• bias correction;
  • climate change impacts;
  • climate uncertainty;
  • flood uncertainty;
  • high-resolution climate simulation;
  • large-scale hydrological modeling

[1] We assess future flood hazard in view of climate change at pan-European scale using a large ensemble of climate projections. The ensemble consists of simulations from 12 climate experiments conducted within the ENSEMBLES project, forced by the SRES A1B emission scenario for the period 1961–2100. Prior to driving the hydrological model LISFLOOD, climate simulations are corrected for bias in precipitation and temperature using a Quantile Mapping (QM) method. For time slices of 30 years, a Gumbel distribution is fitted by the maximum likelihood method through the simulated annual maximum discharges. Changes in extreme river flows, here exemplified by the 100-year discharge (Q100), are then analyzed with respect to a control period (1961–1990). We assess the uncertainty arising from using alternative climate experiments to force LISFLOOD and from the fitting of extreme value distributions. Results show large discrepancies in the magnitude of change in Q100among the hydrological simulations for different climate experiments, with some regions even showing an opposite signal of change. Due to the low signal-to-noise ratio in some areas the projected changes showed not all to be statistically significant.
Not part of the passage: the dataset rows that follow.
-- pv_equiv track=rewrite | github.com/abdjiber/catecm | helpers.py | get_focalsets
-- ===== SOURCE A (Python) =====
-- from itertools import chain, combinations
--
-- def get_focalsets(n_clusters, type_fs):
--     """Generate folcal sets.
--
--     Parameters
--     ----------
--     n_clusters : int
--         The number of desired clusters.
--
--     type_fs : "singleton", "doublon" or "all", default="doublon"
--         Specify the type of desired focal sets. If the value is "singletons",
--         then the focal sets are: the empty set, focal sets with size 1
--         (i.e., clusters) and Omega. If the value is "doublon" the focal sets are:
--         the empty set, focal sets with size less than two and Omega.
--         If the value is "all", then all the focal sets are used.
--
--     Returns
--     -------
--     foclasets : array of length n_clusters + 2 if type_fs="singleton",
--         (n_cluster! /(n_clusters - 2)!*2!) + 2 and 2^n_clusters if type_fs="all".
--         The generated focal sets.
--     """
--     omega = list(range(1, n_clusters + 1))
--     focalsets = list(
--         chain.from_iterable(
--             combinations(omega, i) for i in range(n_clusters + 1)))
--     if type_fs == 'doublon':
--         focalsets = [
--             fs for fs in focalsets if len(fs) <= 2 or len(fs) == n_clusters
--         ]
--     elif type_fs == 'singleton':
--         focalsets = [
--             fs for fs in focalsets if len(fs) <= 1 or len(fs) == n_clusters
--         ]
--     return focalsets
-- ===== SOURCE B (Python) =====
-- def _combs(items, k):
--     if k == 0:
--         return [()]
--     if not items:
--         return []
--     head, rest = items[0], items[1:]
--     return [(head,) + c for c in _combs(rest, k - 1)] + _combs(rest, k)
--
--
-- def get_focalsets(n_clusters, type_fs):
--     omega = tuple(range(1, n_clusters + 1))
--     if type_fs == 'doublon':
--         small = min(2, n_clusters)
--     elif type_fs == 'singleton':
--         small = min(1, n_clusters)
--     else:
--         small = n_clusters
--     res = []
--     for k in range(small + 1):
--         res += _combs(omega, k)
--     if small < n_clusters:
--         res.append(omega)
--     return res
-- ===== Notes on version B (the rewrite author's own statement) =====
-- stated objective: alternative
-- what changed: B generates only the focal-set sizes actually needed (0..min(cap,n), plus omega when the cap is below n) via a recursive combinations helper, instead of materialising the full power set and filtering it by length.
import Mathlib
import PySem

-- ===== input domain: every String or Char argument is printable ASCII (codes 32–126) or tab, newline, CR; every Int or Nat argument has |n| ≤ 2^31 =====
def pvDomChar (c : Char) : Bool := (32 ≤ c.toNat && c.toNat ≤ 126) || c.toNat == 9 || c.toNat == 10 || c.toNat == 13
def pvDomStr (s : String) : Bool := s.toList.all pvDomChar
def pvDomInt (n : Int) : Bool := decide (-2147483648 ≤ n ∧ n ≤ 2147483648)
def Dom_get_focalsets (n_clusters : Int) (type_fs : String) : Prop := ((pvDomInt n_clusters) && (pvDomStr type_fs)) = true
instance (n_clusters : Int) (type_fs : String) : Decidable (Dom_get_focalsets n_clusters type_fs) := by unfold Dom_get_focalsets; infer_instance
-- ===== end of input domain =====

-- B generates only the needed focal-set sizes directly (plus omega) instead of filtering the full power set by length.

-- Hand port of itertools.combinations(lst, k) (lexicographic k-combinations of a list);
-- exact for any list and k ≥ 0.  B's Python helper _combs is this same recursion.
def pvCombs : List Int → Nat → List (List Int)
  | _, 0 => [[]]
  | [], _ + 1 => []
  | x :: xs, k + 1 => (pvCombs xs k).map (fun c => x :: c) ++ pvCombs xs (k + 1)

-- ===== PORT A =====
def get_focalsets (n_clusters : Int) (type_fs : String) : List (List Int) :=
  let omega := PySem.List.pyRange 1 (n_clusters + 1) 1
  let focalsets := (PySem.List.pyRange 0 (n_clusters + 1) 1).flatMap
    (fun i => pvCombs omega i.toNat)   -- i ∈ range(n+1) is ≥ 0, so i.toNat is exact
  if type_fs == "doublon" then
    focalsets.filter (fun fs => decide ((fs.length : Int) ≤ 2 ∨ (fs.length : Int) = n_clusters))
  else if type_fs == "singleton" then
    focalsets.filter (fun fs => decide ((fs.length : Int) ≤ 1 ∨ (fs.length : Int) = n_clusters))
  else
    focalsets

-- ===== PORT B =====
def get_focalsets_alt (n_clusters : Int) (type_fs : String) : List (List Int) :=
  let omega := PySem.List.pyRange 1 (n_clusters + 1) 1
  let small : Int :=
    if type_fs == "doublon" then min 2 n_clusters
    else if type_fs == "singleton" then min 1 n_clusters
    else n_clusters
  let res := (PySem.List.pyRange 0 (small + 1) 1).foldl
    (fun acc k => acc ++ pvCombs omega k.toNat) []   -- k ∈ range(small+1) is ≥ 0, so k.toNat is exact
  if small < n_clusters then res ++ [omega] else res

-- ===== PRECONDITION & SPEC =====
def Spec_get_focalsets (n_clusters : Int) (type_fs : String) (out : List (List Int)) : Prop := out = get_focalsets_alt n_clusters type_fs
instance (n_clusters : Int) (type_fs : String) (out : List (List Int)) : Decidable (Spec_get_focalsets n_clusters type_fs out) := by unfold Spec_get_focalsets; infer_instance

-- ===== CLAIM (what is proved, stated in full; the proofs are below) =====
def Claim_equal_get_focalsets : Prop := ∀ (n_clusters : Int) (type_fs : String), Dom_get_focalsets n_clusters type_fs → Spec_get_focalsets n_clusters type_fs (get_focalsets n_clusters type_fs)

-- ===== LEMMAS AND PROOFS =====

theorem pvCombs_length (l : List Int) : ∀ (k : Nat) (c : List Int), c ∈ pvCombs l k → c.length = k := by
  induction l with
  | nil =>
    intro k c h
    cases k with
    | zero => simp [pvCombs] at h; simp [h]
    | succ k => simp [pvCombs] at h
  | cons x xs ih =>
    intro k c h
    cases k with
    | zero => simp [pvCombs] at h; simp [h]
    | succ k =>
      simp only [pvCombs, List.mem_append, List.mem_map] at h
      rcases h with ⟨c', hc', rfl⟩ | h
      · simp [ih k c' hc']
      · exact ih (k + 1) c h

theorem pvCombs_nil (l : List Int) : ∀ (k : Nat), l.length < k → pvCombs l k = [] := by
  induction l with
  | nil => intro k hk; cases k with
    | zero => omega
    | succ k => rfl
  | cons x xs ih =>
    intro k hk
    cases k with
    | zero => simp at hk
    | succ k =>
      have h1 : xs.length < k := by simpa using hk
      simp [pvCombs, ih k h1, ih (k + 1) (Nat.lt_succ_of_lt h1)]

theorem pvCombs_self (l : List Int) : pvCombs l l.length = [l] := by
  induction l with
  | nil => rfl
  | cons x xs ih =>
    simp [pvCombs, ih, pvCombs_nil xs (xs.length + 1) (Nat.lt_succ_self _)]

theorem pvFlatMap_congr {α β : Type} (l : List α) (f g : α → List β)
    (h : ∀ a ∈ l, f a = g a) : l.flatMap f = l.flatMap g := by
  induction l with
  | nil => rfl
  | cons x xs ih =>
    simp only [List.flatMap_cons, h x (List.mem_cons_self), ih (fun a ha => h a (List.mem_cons_of_mem _ ha))]

theorem pvFilter_flatMap {α β : Type} (l : List α) (f : α → List β) (p : β → Bool) :
    (l.flatMap f).filter p = l.flatMap (fun a => (f a).filter p) := by
  induction l with
  | nil => rfl
  | cons x xs ih => simp [List.flatMap_cons, List.filter_append, ih]

-- the heart of the proof: filtering the power set by "size ≤ c or size = n"
-- equals generating sizes 0..min c n plus omega
theorem filter_combs_split (n c : Int) (hc : 0 ≤ c) :
    (((PySem.List.pyRange 0 (n + 1) 1).flatMap
        (fun i => pvCombs (PySem.List.pyRange 1 (n + 1) 1) i.toNat)).filter
      (fun fs => decide ((fs.length : Int) ≤ c ∨ (fs.length : Int) = n)))
    = ((PySem.List.pyRange 0 (min c n + 1) 1).flatMap
        (fun i => pvCombs (PySem.List.pyRange 1 (n + 1) 1) i.toNat))
      ++ (if min c n < n then [PySem.List.pyRange 1 (n + 1) 1] else []) := by
  set ω := PySem.List.pyRange 1 (n + 1) 1 with hω
  have hlen : ω.length = n.toNat := by
    rw [hω, PySem.List.length_pyRange_one]; omega
  set p : List Int → Bool := fun fs => decide ((fs.length : Int) ≤ c ∨ (fs.length : Int) = n) with hp
  have hkeep : ∀ i : Int, 0 ≤ i → (i ≤ c ∨ i = n) →
      (pvCombs ω i.toNat).filter p = pvCombs ω i.toNat := by
    intro i hi hin
    apply List.filter_eq_self.mpr
    intro a ha
    have hl := pvCombs_length ω i.toNat a ha
    simp only [hp, decide_eq_true_eq, hl, Int.toNat_of_nonneg hi]
    exact hin
  have hdrop : ∀ i : Int, 0 ≤ i → ¬ i ≤ c → i ≠ n →
      (pvCombs ω i.toNat).filter p = [] := by
    intro i hi h1 h2
    apply List.filter_eq_nil_iff.mpr
    intro a ha
    have hl := pvCombs_length ω i.toNat a ha
    simp only [hp, decide_eq_true_eq, hl, Int.toNat_of_nonneg hi]
    omega
  rw [pvFilter_flatMap]
  by_cases hnc : n ≤ c
  · have hmin : min c n = n := min_eq_right hnc
    rw [hmin, if_neg (lt_irrefl n), List.append_nil]
    apply pvFlatMap_congr
    intro i hi
    rw [PySem.List.mem_pyRange_one] at hi
    exact hkeep i hi.1 (Or.inl (le_trans (by omega) hnc))
  · rw [not_le] at hnc
    have hn0 : 0 ≤ n := le_trans hc (le_of_lt hnc)
    have hmin : min c n = c := min_eq_left (le_of_lt hnc)
    rw [hmin, if_pos hnc]
    have hsplit1 : PySem.List.pyRange 0 (n + 1) 1
        = PySem.List.pyRange 0 (c + 1) 1 ++ PySem.List.pyRange (c + 1) (n + 1) 1 :=
      PySem.List.pyRange_one_append _ _ _ (by omega) (by omega)
    have hsplit2 : PySem.List.pyRange (c + 1) (n + 1) 1
        = PySem.List.pyRange (c + 1) n 1 ++ PySem.List.pyRange n (n + 1) 1 :=
      PySem.List.pyRange_one_append _ _ _ (by omega) (by omega)
    rw [hsplit1, hsplit2, List.flatMap_append, List.flatMap_append]
    have h1 : (PySem.List.pyRange 0 (c + 1) 1).flatMap (fun i => (pvCombs ω i.toNat).filter p)
        = (PySem.List.pyRange 0 (c + 1) 1).flatMap (fun i => pvCombs ω i.toNat) := by
      apply pvFlatMap_congr
      intro i hi
      rw [PySem.List.mem_pyRange_one] at hi
      exact hkeep i hi.1 (Or.inl (by omega))
    have h2 : (PySem.List.pyRange (c + 1) n 1).flatMap (fun i => (pvCombs ω i.toNat).filter p) = [] := by
      apply List.flatMap_eq_nil_iff.mpr
      intro i hi
      rw [PySem.List.mem_pyRange_one] at hi
      exact hdrop i (by omega) (by omega) (by omega)
    have h3 : (PySem.List.pyRange n (n + 1) 1).flatMap (fun i => (pvCombs ω i.toNat).filter p) = [ω] := by
      rw [PySem.List.pyRange_one_singleton]
      have : pvCombs ω n.toNat = [ω] := by rw [← hlen]; exact pvCombs_self ω
      simp only [List.flatMap_cons, List.flatMap_nil, List.append_nil, this]
      apply List.filter_eq_self.mpr
      intro a ha
      simp only [List.mem_singleton] at ha
      subst ha
      simp [hp, hlen, Int.toNat_of_nonneg hn0]
    rw [h1, h2, h3]; simp

-- ===== VERDICT (by name: the statement is the Claim_ definition above) =====
theorem get_focalsets_spec : Claim_equal_get_focalsets := by
  intro n t _
  show get_focalsets n t = get_focalsets_alt n t
  unfold get_focalsets get_focalsets_alt
  simp only [PySem.List.foldl_append_eq_flatMap, List.nil_append]
  by_cases hd : (t == "doublon") = true
  · simp only [hd, if_pos]
    rw [show ∀ (r : List (List Int)) (b : Prop) [Decidable b] (w : List Int),
          (if b then r ++ [w] else r) = r ++ (if b then [w] else []) from
        by intro r b _ w; split <;> simp]
    exact filter_combs_split n 2 (by omega)
  · by_cases hs : (t == "singleton") = true
    · simp only [hd, hs, if_pos, if_neg, Bool.false_eq_true, not_false_iff]
      rw [show ∀ (r : List (List Int)) (b : Prop) [Decidable b] (w : List Int),
            (if b then r ++ [w] else r) = r ++ (if b then [w] else []) from
          by intro r b _ w; split <;> simp]
      exact filter_combs_split n 1 (by omega)
    · simp only [hd, hs, Bool.false_eq_true, if_neg, not_false_iff, if_neg (lt_irrefl n)]
-- pv_equiv track=rewrite | github.com/LuanSena14/MeuSite | migrate_db.py | topo_sort_rows
-- ===== SOURCE A (Python) =====
-- def topo_sort_rows(rows: list, col_names: list) -> list:
--     """Ordena linhas de tabela auto-referenciada (cd_pai → id) em ordem topológica."""
--     id_idx   = col_names.index("id")
--     pai_idx  = col_names.index("cd_pai")
--     by_id    = {r[id_idx]: r for r in rows}
--     visited  = set()
--     result   = []
--
--     def visit(row):
--         rid = row[id_idx]
--         if rid in visited:
--             return
--         visited.add(rid)
--         pai = row[pai_idx]
--         if pai is not None and pai in by_id:
--             visit(by_id[pai])
--         result.append(row)
--
--     for r in rows:
--         visit(r)
--     return result
-- ===== SOURCE B (Python) =====
-- def topo_sort_rows(rows: list, col_names: list) -> list:
--     """Iterative DFS with an explicit work stack of (row, expanded) entries."""
--     id_idx = col_names.index("id")
--     pai_idx = col_names.index("cd_pai")
--     by_id = {r[id_idx]: r for r in rows}
--     visited = set()
--     result = []
--     for start in rows:
--         stack = [(start, False)]
--         while stack:
--             row, expanded = stack.pop()
--             if expanded:
--                 result.append(row)
--                 continue
--             rid = row[id_idx]
--             if rid in visited:
--                 continue
--             visited.add(rid)
--             stack.append((row, True))
--             pai = row[pai_idx]
--             if pai is not None and pai in by_id:
--                 stack.append((by_id[pai], False))
--     return result
-- ===== Notes on version B (the rewrite author's own statement) =====
-- stated objective: alternative
-- what changed: Replaced A's recursive visit helper with an iterative depth-first search driven by an explicit work stack of (row, expanded) entries, the classic two-phase stack encoding of post-order DFS.
import Mathlib
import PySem

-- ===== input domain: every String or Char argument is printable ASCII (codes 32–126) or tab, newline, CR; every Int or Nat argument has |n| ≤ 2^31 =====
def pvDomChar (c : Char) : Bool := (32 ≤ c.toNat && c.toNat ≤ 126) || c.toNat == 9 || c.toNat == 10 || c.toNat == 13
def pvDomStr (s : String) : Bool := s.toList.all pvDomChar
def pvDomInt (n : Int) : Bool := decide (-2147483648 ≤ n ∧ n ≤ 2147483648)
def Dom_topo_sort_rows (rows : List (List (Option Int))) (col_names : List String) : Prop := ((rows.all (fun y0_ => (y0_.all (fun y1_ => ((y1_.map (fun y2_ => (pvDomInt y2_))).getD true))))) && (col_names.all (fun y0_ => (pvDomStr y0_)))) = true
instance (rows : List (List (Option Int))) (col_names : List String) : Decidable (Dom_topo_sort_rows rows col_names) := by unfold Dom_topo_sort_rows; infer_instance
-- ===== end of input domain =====

-- B replaces A's recursive `visit` helper with an explicit-stack iterative DFS over
-- (row, expanded) entries; same return value, same O(n) traversal (objective: alternative).


-- ===== PORT A =====
-- Python r[i] for a Nat index i (exact when i < r.length; Pre_ guarantees that).
def pvGetCell (r : List (Option Int)) (i : Nat) : Option Int := (r[i]?).getD none

-- A's recursive `visit`, with fuel for termination (fuel = rows.length + 1 is never exhausted:
-- each recursive call adds a fresh id to `visited`, and ids come from the rows).
def pvVisitA (id_idx pai_idx : Nat) (by_id : PySem.Dict (Option Int) (List (Option Int)))
    (fuel : Nat) (st : PySem.Set (Option Int) × List (List (Option Int)))
    (row : List (Option Int)) : PySem.Set (Option Int) × List (List (Option Int)) :=
  match fuel with
  | 0 => st
  | fuel + 1 =>
    let rid := pvGetCell row id_idx
    if PySem.Set.contains st.1 rid then st
    else
      let visited := PySem.Set.add st.1 rid
      match pvGetCell row pai_idx, by_id.get? (pvGetCell row pai_idx) with
      | some _, some parent =>
        let st' := pvVisitA id_idx pai_idx by_id fuel (visited, st.2) parent
        (st'.1, st'.2 ++ [row])
      | _, _ => (visited, st.2 ++ [row])

def topo_sort_rows (rows : List (List (Option Int))) (col_names : List String) : List (List (Option Int)) :=
  match PySem.List.index? col_names "id", PySem.List.index? col_names "cd_pai" with
  | some id_idx, some pai_idx =>
    let by_id := rows.foldl (fun d r => d.insert (pvGetCell r id_idx) r) PySem.Dict.empty
    (rows.foldl (fun st r => pvVisitA id_idx pai_idx by_id (rows.length + 1) st r)
      (PySem.Set.empty, [])).2
  | _, _ => []  -- Python raises ValueError here; excluded by Pre_

-- ===== PORT B =====
-- B's `while stack:` loop as a small stack machine over (row, expanded) entries.
-- Fuel is a termination artifact only: it is spent on the `expanded = False` pops
-- (the only ones that can grow the stack) and never runs out on real inputs; the
-- other steps shrink the stack, whence the lexicographic measure (fuel, |stack|).
def pvRunB (id_idx pai_idx : Nat) (by_id : PySem.Dict (Option Int) (List (Option Int))) :
    Nat → PySem.Set (Option Int) × List (List (Option Int)) →
    List (List (Option Int) × Bool) → PySem.Set (Option Int) × List (List (Option Int))
  | _, st, [] => st
  | fuel, st, (row, true) :: stk =>
    pvRunB id_idx pai_idx by_id fuel (st.1, st.2 ++ [row]) stk
  | 0, st, (_, false) :: stk => pvRunB id_idx pai_idx by_id 0 st stk
  | fuel + 1, st, (row, false) :: stk =>
    if PySem.Set.contains st.1 (pvGetCell row id_idx) then
      pvRunB id_idx pai_idx by_id fuel st stk
    else
      match pvGetCell row pai_idx, by_id.get? (pvGetCell row pai_idx) with
      | some _, some parent =>
        pvRunB id_idx pai_idx by_id fuel (PySem.Set.add st.1 (pvGetCell row id_idx), st.2)
          ((parent, false) :: (row, true) :: stk)
      | _, _ =>
        pvRunB id_idx pai_idx by_id fuel (PySem.Set.add st.1 (pvGetCell row id_idx), st.2)
          ((row, true) :: stk)
termination_by fuel _ stk => (fuel, stk.length)

def topo_sort_rows_alt (rows : List (List (Option Int))) (col_names : List String) : List (List (Option Int)) :=
  match PySem.List.index? col_names "id", PySem.List.index? col_names "cd_pai" with
  | some id_idx, some pai_idx =>
    let by_id := rows.foldl (fun d r => d.insert (pvGetCell r id_idx) r) PySem.Dict.empty
    (rows.foldl (fun st start =>
        pvRunB id_idx pai_idx by_id (rows.length + 1) st [(start, false)])
      (PySem.Set.empty, [])).2
  | _, _ => []  -- Python raises ValueError here; excluded by Pre_

-- ===== PRECONDITION & SPEC =====
-- Pre_ excludes exactly the inputs where Python A raises: a missing "id"/"cd_pai" column
-- (ValueError from list.index) or a row too short for either column index (IndexError).
def Pre_topo_sort_rows (rows : List (List (Option Int))) (col_names : List String) : Prop :=
  (PySem.List.index? col_names "id").isSome ∧ (PySem.List.index? col_names "cd_pai").isSome ∧
  ∀ r ∈ rows, (PySem.List.index? col_names "id").getD 0 < r.length ∧
              (PySem.List.index? col_names "cd_pai").getD 0 < r.length
instance (rows : List (List (Option Int))) (col_names : List String) : Decidable (Pre_topo_sort_rows rows col_names) := by unfold Pre_topo_sort_rows; infer_instance

def pvWitness_topo_sort_rows : List (List (Option Int)) × List String :=
  ([[some 1, none], [some 2, some 1], [some 3, some 2]], ["id", "cd_pai"])

def Spec_topo_sort_rows (rows : List (List (Option Int))) (col_names : List String) (out : List (List (Option Int))) : Prop := out = topo_sort_rows_alt rows col_names
instance (rows : List (List (Option Int))) (col_names : List String) (out : List (List (Option Int))) : Decidable (Spec_topo_sort_rows rows col_names out) := by unfold Spec_topo_sort_rows; infer_instance

-- ===== CLAIM (what is proved, stated in full; the proofs are below) =====
def Claim_equal_topo_sort_rows : Prop := ∀ (rows : List (List (Option Int))) (col_names : List String), Dom_topo_sort_rows rows col_names → Pre_topo_sort_rows rows col_names → Spec_topo_sort_rows rows col_names (topo_sort_rows rows col_names)

-- ===== LEMMAS AND PROOFS =====

-- Pushing (row, false) and running the machine is running A's `visit` on row and then
-- continuing with the rest of the stack (with some leftover fuel f' ≤ f).
theorem pvRunB_false (id_idx pai_idx : Nat) (by_id : PySem.Dict (Option Int) (List (Option Int)))
    (f : Nat) (st : PySem.Set (Option Int) × List (List (Option Int)))
    (row : List (Option Int)) (stk : List (List (Option Int) × Bool)) :
    ∃ f', f' ≤ f ∧
      pvRunB id_idx pai_idx by_id f st ((row, false) :: stk) =
        pvRunB id_idx pai_idx by_id f' (pvVisitA id_idx pai_idx by_id f st row) stk := by
  induction f generalizing st row stk with
  | zero => exact ⟨0, le_refl 0, by simp [pvRunB, pvVisitA]⟩
  | succ n ih =>
    by_cases hb : pvGetCell row id_idx ∈ st.1
    · exact ⟨n, Nat.le_succ n, by simp [pvRunB, pvVisitA, hb]⟩
    · rcases hp : pvGetCell row pai_idx with _ | p
      · exact ⟨n, Nat.le_succ n, by simp [pvRunB, pvVisitA, hb, hp]⟩
      · rcases hq : by_id.get? (some p) with _ | parent
        · exact ⟨n, Nat.le_succ n, by simp [pvRunB, pvVisitA, hb, hp, hq]⟩
        · obtain ⟨f', hle, heq⟩ :=
            ih (PySem.Set.add st.1 (pvGetCell row id_idx), st.2) parent ((row, true) :: stk)
          refine ⟨f', Nat.le_succ_of_le hle, ?_⟩
          simp only [pvRunB, pvVisitA, hp, hq]
          rw [heq]
          simp [pvRunB, hb]

-- Per-root corollary: the machine started on a singleton stack computes A's visit.
theorem pvRunB_single (id_idx pai_idx : Nat) (by_id : PySem.Dict (Option Int) (List (Option Int)))
    (f : Nat) (st : PySem.Set (Option Int) × List (List (Option Int)))
    (row : List (Option Int)) :
    pvRunB id_idx pai_idx by_id f st [(row, false)] =
      pvVisitA id_idx pai_idx by_id f st row := by
  obtain ⟨f', _, heq⟩ := pvRunB_false id_idx pai_idx by_id f st row []
  rw [heq]; simp [pvRunB]

theorem topo_sort_rows_spec : Claim_equal_topo_sort_rows := by
  intro rows col_names _ hpre
  unfold Spec_topo_sort_rows topo_sort_rows topo_sort_rows_alt
  obtain ⟨h1, h2, _⟩ := hpre
  obtain ⟨i, hi⟩ := Option.isSome_iff_exists.mp h1
  obtain ⟨j, hj⟩ := Option.isSome_iff_exists.mp h2
  rw [hi, hj]
  simp only
  have hstep :
      (fun (st : PySem.Set (Option Int) × List (List (Option Int))) r =>
        pvVisitA i j (rows.foldl (fun d r => d.insert (pvGetCell r i) r) PySem.Dict.empty)
          (rows.length + 1) st r) =
      (fun st start =>
        pvRunB i j (rows.foldl (fun d r => d.insert (pvGetCell r i) r) PySem.Dict.empty)
          (rows.length + 1) st [(start, false)]) := by
    funext st r
    rw [pvRunB_single]
  rw [hstep]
Despite this, western Europe, the British Isles and northern Italy show a robust increase in future flood hazard, mainly due to a pronounced increase in extreme rainfall. A decrease inQ100, on the other hand, is projected in eastern Germany, Poland, southern Sweden and, to a lesser extent, the Baltic countries. In these areas, the signal is dominated by the strong reduction in snowmelt induced floods, which offsets the increase in average and extreme precipitation.